§ **How to complete this task**:
Among the entries below, find all lines that include "join" and copy them.

§ **Input data**:

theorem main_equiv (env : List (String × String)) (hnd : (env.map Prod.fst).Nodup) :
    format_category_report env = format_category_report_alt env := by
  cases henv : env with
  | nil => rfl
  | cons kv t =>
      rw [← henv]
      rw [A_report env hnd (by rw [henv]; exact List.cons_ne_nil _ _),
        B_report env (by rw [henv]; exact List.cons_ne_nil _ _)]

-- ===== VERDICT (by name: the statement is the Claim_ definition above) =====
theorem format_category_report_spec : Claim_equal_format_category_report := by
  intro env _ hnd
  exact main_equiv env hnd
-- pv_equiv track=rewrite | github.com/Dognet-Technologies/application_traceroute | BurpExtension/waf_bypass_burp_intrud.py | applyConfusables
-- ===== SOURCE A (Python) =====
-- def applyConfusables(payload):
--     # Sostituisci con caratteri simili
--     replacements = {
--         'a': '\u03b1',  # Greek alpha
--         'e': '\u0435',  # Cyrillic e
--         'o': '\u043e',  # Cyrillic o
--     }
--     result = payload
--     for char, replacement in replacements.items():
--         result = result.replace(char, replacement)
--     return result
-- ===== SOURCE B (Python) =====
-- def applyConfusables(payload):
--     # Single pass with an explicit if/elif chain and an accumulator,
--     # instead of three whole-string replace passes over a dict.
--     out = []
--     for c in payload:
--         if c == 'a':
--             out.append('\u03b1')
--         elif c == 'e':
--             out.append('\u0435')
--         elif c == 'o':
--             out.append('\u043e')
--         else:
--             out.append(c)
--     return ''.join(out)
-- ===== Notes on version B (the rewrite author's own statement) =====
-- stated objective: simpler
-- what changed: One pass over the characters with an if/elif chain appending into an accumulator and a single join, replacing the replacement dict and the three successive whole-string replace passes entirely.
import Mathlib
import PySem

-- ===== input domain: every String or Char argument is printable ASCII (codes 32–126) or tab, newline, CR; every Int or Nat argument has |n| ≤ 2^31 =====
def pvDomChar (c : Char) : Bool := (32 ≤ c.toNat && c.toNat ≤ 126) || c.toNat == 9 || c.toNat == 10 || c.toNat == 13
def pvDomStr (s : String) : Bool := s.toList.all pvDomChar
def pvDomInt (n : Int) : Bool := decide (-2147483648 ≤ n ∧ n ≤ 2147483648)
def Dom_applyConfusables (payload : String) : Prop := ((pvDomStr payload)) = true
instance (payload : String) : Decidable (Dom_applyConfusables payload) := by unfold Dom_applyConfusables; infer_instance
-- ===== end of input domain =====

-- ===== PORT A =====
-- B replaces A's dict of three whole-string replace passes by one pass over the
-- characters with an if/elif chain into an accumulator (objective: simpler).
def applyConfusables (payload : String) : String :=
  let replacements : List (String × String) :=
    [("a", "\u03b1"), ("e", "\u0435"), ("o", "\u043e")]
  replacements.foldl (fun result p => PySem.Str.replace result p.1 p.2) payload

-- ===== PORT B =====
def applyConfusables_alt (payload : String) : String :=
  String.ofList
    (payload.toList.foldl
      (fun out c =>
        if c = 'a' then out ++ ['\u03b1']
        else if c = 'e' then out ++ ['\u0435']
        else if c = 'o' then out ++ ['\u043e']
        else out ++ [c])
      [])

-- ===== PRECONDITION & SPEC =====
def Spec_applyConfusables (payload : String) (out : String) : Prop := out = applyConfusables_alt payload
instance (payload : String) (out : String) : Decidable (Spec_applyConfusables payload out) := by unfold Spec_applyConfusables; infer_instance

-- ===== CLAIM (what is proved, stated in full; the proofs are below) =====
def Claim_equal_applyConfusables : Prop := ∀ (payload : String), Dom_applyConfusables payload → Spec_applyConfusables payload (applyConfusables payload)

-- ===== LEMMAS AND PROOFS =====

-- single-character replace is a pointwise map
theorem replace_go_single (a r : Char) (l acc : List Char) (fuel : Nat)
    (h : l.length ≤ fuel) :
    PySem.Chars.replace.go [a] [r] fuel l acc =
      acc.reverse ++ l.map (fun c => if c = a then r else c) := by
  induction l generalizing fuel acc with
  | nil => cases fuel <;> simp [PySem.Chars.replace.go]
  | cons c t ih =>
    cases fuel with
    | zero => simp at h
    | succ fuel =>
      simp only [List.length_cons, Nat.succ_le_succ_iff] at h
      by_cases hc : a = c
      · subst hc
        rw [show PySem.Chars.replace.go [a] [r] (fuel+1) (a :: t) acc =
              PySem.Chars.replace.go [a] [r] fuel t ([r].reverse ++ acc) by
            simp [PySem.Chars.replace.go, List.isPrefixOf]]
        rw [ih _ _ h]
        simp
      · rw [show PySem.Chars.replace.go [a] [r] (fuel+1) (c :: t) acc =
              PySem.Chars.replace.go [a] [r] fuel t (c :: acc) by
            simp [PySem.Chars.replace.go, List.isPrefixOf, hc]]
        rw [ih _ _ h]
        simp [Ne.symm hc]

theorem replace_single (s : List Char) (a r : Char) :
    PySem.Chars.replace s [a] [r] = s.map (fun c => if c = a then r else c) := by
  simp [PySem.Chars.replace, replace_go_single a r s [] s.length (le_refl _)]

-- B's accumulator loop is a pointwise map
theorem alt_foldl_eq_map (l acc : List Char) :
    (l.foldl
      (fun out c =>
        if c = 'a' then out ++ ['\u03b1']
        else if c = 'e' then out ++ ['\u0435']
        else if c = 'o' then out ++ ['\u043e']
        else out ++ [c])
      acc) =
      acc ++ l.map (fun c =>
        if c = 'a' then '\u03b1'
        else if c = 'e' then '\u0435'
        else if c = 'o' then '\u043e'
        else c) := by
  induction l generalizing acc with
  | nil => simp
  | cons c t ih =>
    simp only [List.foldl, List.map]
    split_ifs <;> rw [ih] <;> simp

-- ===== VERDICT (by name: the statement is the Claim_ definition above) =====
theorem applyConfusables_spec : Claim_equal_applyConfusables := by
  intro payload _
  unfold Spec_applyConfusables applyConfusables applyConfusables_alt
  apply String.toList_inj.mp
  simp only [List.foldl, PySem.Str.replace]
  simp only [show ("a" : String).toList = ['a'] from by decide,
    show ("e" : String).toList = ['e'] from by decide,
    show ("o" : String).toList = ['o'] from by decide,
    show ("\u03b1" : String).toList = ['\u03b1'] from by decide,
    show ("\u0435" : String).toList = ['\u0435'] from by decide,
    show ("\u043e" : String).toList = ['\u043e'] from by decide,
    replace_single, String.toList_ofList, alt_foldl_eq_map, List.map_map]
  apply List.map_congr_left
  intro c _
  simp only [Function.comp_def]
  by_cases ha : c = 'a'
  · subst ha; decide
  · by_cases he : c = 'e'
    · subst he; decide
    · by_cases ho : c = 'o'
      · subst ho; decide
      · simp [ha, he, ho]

§ **Result for this exercise**:
--     return ''.join(out)
-- what changed: One pass over the characters with an if/elif chain appending into an accumulator and a single join, replacing the replacement dict and the three successive whole-string replace passes entirely.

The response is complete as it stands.